(Stored data)
● ● ● ●

lemma pv_chunk_box_off (grid : List (List String)) (br bc r : Int)
    (h : (PySem.Int.floordiv (r - 5) 3 == br) = false) :
    List.map (fun t => t.2.2) ((pvChunk grid r).filter
      (fun t => PySem.Int.floordiv (t.1 - 5) 3 == br && PySem.Int.floordiv t.2.1 3 == bc)) = [] := by
  unfold pvChunk
  by_cases hn : r < (grid.length:Int)
  · simp only [if_pos hn, List.filter_map]
    rw [List.filter_filter]
    simp only [Function.comp_apply]
    have h' : ¬ ((r - 5) / 3 = br) := by
      rw [PySem.Int.floordiv_eq_ediv_of_pos (by norm_num)] at h
      simpa using h
    simp [h']
  · simp [hn]

lemma pv_chunk_box_on (grid : List (List String)) (br bc r : Int)
    (h : (PySem.Int.floordiv (r - 5) 3 == br) = true) :
    List.map (fun t => t.2.2) ((pvChunk grid r).filter
      (fun t => PySem.Int.floordiv (t.1 - 5) 3 == br && PySem.Int.floordiv t.2.1 3 == bc))
    = if r < (grid.length:Int) then
        List.map (fun c => pvCell grid r c)
          (((PySem.List.pyRange 0 9 1).filter (fun c => PySem.Int.floordiv c 3 == bc)).filter
            (fun c => decide (pvCell grid r c ≠ "")))
      else [] := by
  unfold pvChunk
  by_cases hn : r < (grid.length:Int)
  · simp only [if_pos hn, List.filter_map]
    rw [List.filter_filter]
    simp only [Function.comp_apply, h, Bool.true_and]
    rw [pv_filter_and_swap]
    simp [List.map_map, Function.comp]
  · simp [hn]

lemma pv_boxrowA (grid : List (List String)) (r : Int) (cols : List Int) :
    List.map (fun c => pvCell grid r c)
        (cols.filter (fun c => decide (r < (grid.length:Int) ∧ pvCell grid r c ≠ "")))
      = if r < (grid.length:Int) then
          List.map (fun c => pvCell grid r c) (cols.filter (fun c => decide (pvCell grid r c ≠ "")))
        else [] := by
  by_cases hn : r < (grid.length:Int) <;> simp [hn]
-- pass 1: per-line events — Sum.inl section (switch) or Sum.inr (section, line) (content)
def pvPass1Step (st : List (String ⊕ String × String) × String) (line : String) :
    List (String ⊕ String × String) × String :=
  match pvClassifyB line with
  | some h => (st.1 ++ [Sum.inl h], h)
  | none => if PySem.Str.strip line ≠ "" then (st.1 ++ [Sum.inr (st.2, line)], st.2) else st

-- pass 2: aggregate one event into the ordered buckets dict
def pvAggStep (d : PySem.Dict String (List String)) :
    (String ⊕ String × String) → PySem.Dict String (List String)
  | Sum.inl name => d.setdefault name []
  | Sum.inr (sec, line) => d.modify sec [] (· ++ [line])

def extract_medical_sections_alt (content : String) : List (String × String) :=
  let lines := (PySem.Str.split? content "\n").getD []
  let events := (lines.foldl pvPass1Step ([], "general")).1
  let buckets := events.foldl pvAggStep (PySem.Dict.empty.insert "general" [])
  buckets.items.foldl (fun res p =>
    let text := PySem.Str.strip (PySem.Str.join "\n" p.2)
    if text ≠ "" then res ++ [(p.1, text)] else res) []

-- ===== PRECONDITION & SPEC =====
def Spec_extract_medical_sections (content : String) (out : List (String × String)) : Prop := out = extract_medical_sections_alt content
instance (content : String) (out : List (String × String)) : Decidable (Spec_extract_medical_sections content out) := by unfold Spec_extract_medical_sections; infer_instance
-- ===== A-side: the while-loop equals specRun =====
lemma loop_eq_specRun : ∀ (n : Nat) (u acc : List String) (sS sD : Bool), u.length ≤ n →
    fixQuotesLoop (acc ++ u) acc.length sS sD = specRun acc u sS sD := by
  intro n
  induction n with
  | zero =>
    intro u acc sS sD hn
    have hu : u = [] := List.eq_nil_of_length_eq_zero (Nat.le_zero.mp hn)
    subst hu
    rw [fixQuotesLoop, specRun]
    simp
  | succ n ih =>
    intro u acc sS sD hn
    match u with
    | [] => rw [fixQuotesLoop, specRun]; simp
    | tok :: uq =>
      have hlt : acc.length < (acc ++ tok :: uq).length := by simp
      rw [fixQuotesLoop, specRun]
      rw [dif_pos hlt]
      simp only [getElem_append_len, set_append_len]
      by_cases h1 : tok = "'"
      · subst h1
        rw [if_pos rfl, if_pos rfl]
        cases sS with
        | true =>
          simp only [if_true]
          by_cases hlast : acc.getLast? = some " "
          · rw [dif_pos ((cond_prev acc uq "'").mpr hlast), if_pos hlast]
            have hacc : acc.dropLast ++ [" "] = acc := List.dropLast_append_getLast? " " hlast
            have hlen : acc.length - 1 = acc.dropLast.length := by
              rw [List.length_dropLast]
            have hsplit : acc ++ "'" :: uq = acc.dropLast ++ " " :: "'" :: uq := by
              conv_lhs => rw [← hacc]
              simp
            have herase : (acc ++ "'" :: uq).eraseIdx (acc.length - 1)
                = (acc.dropLast ++ ["'"]) ++ uq := by
              rw [hsplit, hlen, eraseIdx_append_len acc.dropLast ("'" :: uq) " "]
              simp
            rw [herase]
            have hne : acc ≠ [] := by rintro rfl; simp at hlast
            have hlen2 : acc.length = (acc.dropLast ++ ["'"]).length := by
              simp only [List.length_append, List.length_dropLast, List.length_cons,
                List.length_nil]
              cases acc with | nil => exact absurd rfl hne | cons a l => simp
            rw [hlen2]
            exact ih uq (acc.dropLast ++ ["'"]) false sD (by simpa using Nat.le_of_succ_le_succ hn)
          · rw [dif_neg (fun hc => hlast ((cond_prev acc uq "'").mp hc)), if_neg hlast]
            have hx : acc ++ "'" :: uq = (acc ++ ["'"]) ++ uq := by simp
            have hl : acc.length + 1 = (acc ++ ["'"]).length := by simp
            rw [hx, hl]
            exact ih uq (acc ++ ["'"]) false sD (by simpa using Nat.le_of_succ_le_succ hn)
        | false =>
          simp only [Bool.false_eq_true, if_false]
          rw [getElem?_append_len_succ]
          by_cases hnext : uq[0]? = some " "
          · rw [dif_pos hnext]
            cases uq with
            | nil => simp at hnext
            | cons a uqq =>
              have ha : a = " " := by simpa using hnext
              subst ha
              have herase : (acc ++ "'" :: " " :: uqq).eraseIdx (acc.length + 1)
                  = (acc ++ ["'"]) ++ uqq := by
                have hx : acc ++ "'" :: " " :: uqq = (acc ++ ["'"]) ++ " " :: uqq := by simp
                have hl : acc.length + 1 = (acc ++ ["'"]).length := by simp
                rw [hx, hl, eraseIdx_append_len]
              rw [herase]
              have hl : acc.length + 1 = (acc ++ ["'"]).length := by simp
              rw [hl]
              have hh : (" " :: uqq).head? = some " " := rfl
              rw [if_pos hh]
              exact ih uqq (acc ++ ["'"]) true sD (by simp at hn ⊢; omega)
          · rw [dif_neg hnext]
            have hh : ¬ uq.head? = some " " := by
              cases uq with
              | nil => simp
              | cons a l => simpa using hnext
            rw [if_neg hh]
            have hx : acc ++ "'" :: uq = (acc ++ ["'"]) ++ uq := by simp
            have hl : acc.length + 1 = (acc ++ ["'"]).length := by simp
            rw [hx, hl]
            exact ih uq (acc ++ ["'"]) true sD (by simpa using Nat.le_of_succ_le_succ hn)
      · rw [if_neg h1, if_neg h1]
        by_cases h2 : tok = "\""
        · subst h2
          rw [if_pos rfl, if_pos rfl]
          cases sD with
          | true =>
            simp only [if_true]
            by_cases hlast : acc.getLast? = some " "
            · rw [dif_pos ((cond_prev acc uq "\"").mpr hlast), if_pos hlast]
              have hacc : acc.dropLast ++ [" "] = acc := List.dropLast_append_getLast? " " hlast
              have hlen : acc.length - 1 = acc.dropLast.length := by
                rw [List.length_dropLast]
              have hsplit : acc ++ "\"" :: uq = acc.dropLast ++ " " :: "\"" :: uq := by
                conv_lhs => rw [← hacc]
                simp
              have herase : (acc ++ "\"" :: uq).eraseIdx (acc.length - 1)
                  = (acc.dropLast ++ ["\""]) ++ uq := by
                rw [hsplit, hlen, eraseIdx_append_len acc.dropLast ("\"" :: uq) " "]
                simp
              rw [herase]
              have hne : acc ≠ [] := by rintro rfl; simp at hlast
              have hlen2 : acc.length = (acc.dropLast ++ ["\""]).length := by
                simp only [List.length_append, List.length_dropLast, List.length_cons,
                  List.length_nil]
                cases acc with | nil => exact absurd rfl hne | cons a l => simp
              rw [hlen2]
              exact ih uq (acc.dropLast ++ ["\""]) sS false (by simpa using Nat.le_of_succ_le_succ hn)
            · rw [dif_neg (fun hc => hlast ((cond_prev acc uq "\"").mp hc)), if_neg hlast]
              have hx : acc ++ "\"" :: uq = (acc ++ ["\""]) ++ uq := by simp
              have hl : acc.length + 1 = (acc ++ ["\""]).length := by simp
              rw [hx, hl]
              exact ih uq (acc ++ ["\""]) sS false (by simpa using Nat.le_of_succ_le_succ hn)
          | false =>
            simp only [Bool.false_eq_true, if_false]
            rw [getElem?_append_len_succ]
            by_cases hnext : uq[0]? = some " "
            · rw [dif_pos hnext]
              cases uq with
              | nil => simp at hnext
              | cons a uqq =>
                have ha : a = " " := by simpa using hnext
                subst ha
                have herase : (acc ++ "\"" :: " " :: uqq).eraseIdx (acc.length + 1)
                    = (acc ++ ["\""]) ++ uqq := by
                  have hx : acc ++ "\"" :: " " :: uqq = (acc ++ ["\""]) ++ " " :: uqq := by simp
                  have hl : acc.length + 1 = (acc ++ ["\""]).length := by simp
                  rw [hx, hl, eraseIdx_append_len]
                rw [herase]
                have hl : acc.length + 1 = (acc ++ ["\""]).length := by simp
                rw [hl]
                have hh : (" " :: uqq).head? = some " " := rfl
                rw [if_pos hh]
                exact ih uqq (acc ++ ["\""]) sS true (by simp at hn ⊢; omega)
            · rw [dif_neg hnext]
              have hh : ¬ uq.head? = some " " := by
                cases uq with
                | nil => simp
                | cons a l => simpa using hnext
              rw [if_neg hh]
              have hx : acc ++ "\"" :: uq = (acc ++ ["\""]) ++ uq := by simp
              have hl : acc.length + 1 = (acc ++ ["\""]).length := by simp
              rw [hx, hl]
              exact ih uq (acc ++ ["\""]) sS true (by simpa using Nat.le_of_succ_le_succ hn)
        · rw [if_neg h2, if_neg h2]
          have hx : acc ++ tok :: uq = (acc ++ [tok]) ++ uq := by simp
          have hl : acc.length + 1 = (acc ++ [tok]).length := by simp
          rw [hx, hl]
          exact ih uq (acc ++ [tok]) sS sD (by simpa using Nat.le_of_succ_le_succ hn)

● ● ● ●

REQUIRED WORK:
Retype, exactly and in full, the lines above from the one containing "def pvAggStep (d" through the one containing "instance (content : String)".

TASK ANSWER:
def pvAggStep (d : PySem.Dict String (List String)) :
    (String ⊕ String × String) → PySem.Dict String (List String)
  | Sum.inl name => d.setdefault name []
  | Sum.inr (sec, line) => d.modify sec [] (· ++ [line])

def extract_medical_sections_alt (content : String) : List (String × String) :=
  let lines := (PySem.Str.split? content "\n").getD []
  let events := (lines.foldl pvPass1Step ([], "general")).1
  let buckets := events.foldl pvAggStep (PySem.Dict.empty.insert "general" [])
  buckets.items.foldl (fun res p =>
    let text := PySem.Str.strip (PySem.Str.join "\n" p.2)
    if text ≠ "" then res ++ [(p.1, text)] else res) []

-- ===== PRECONDITION & SPEC =====
def Spec_extract_medical_sections (content : String) (out : List (String × String)) : Prop := out = extract_medical_sections_alt content
instance (content : String) (out : List (String × String)) : Decidable (Spec_extract_medical_sections content out) := by unfold Spec_extract_medical_sections; infer_instance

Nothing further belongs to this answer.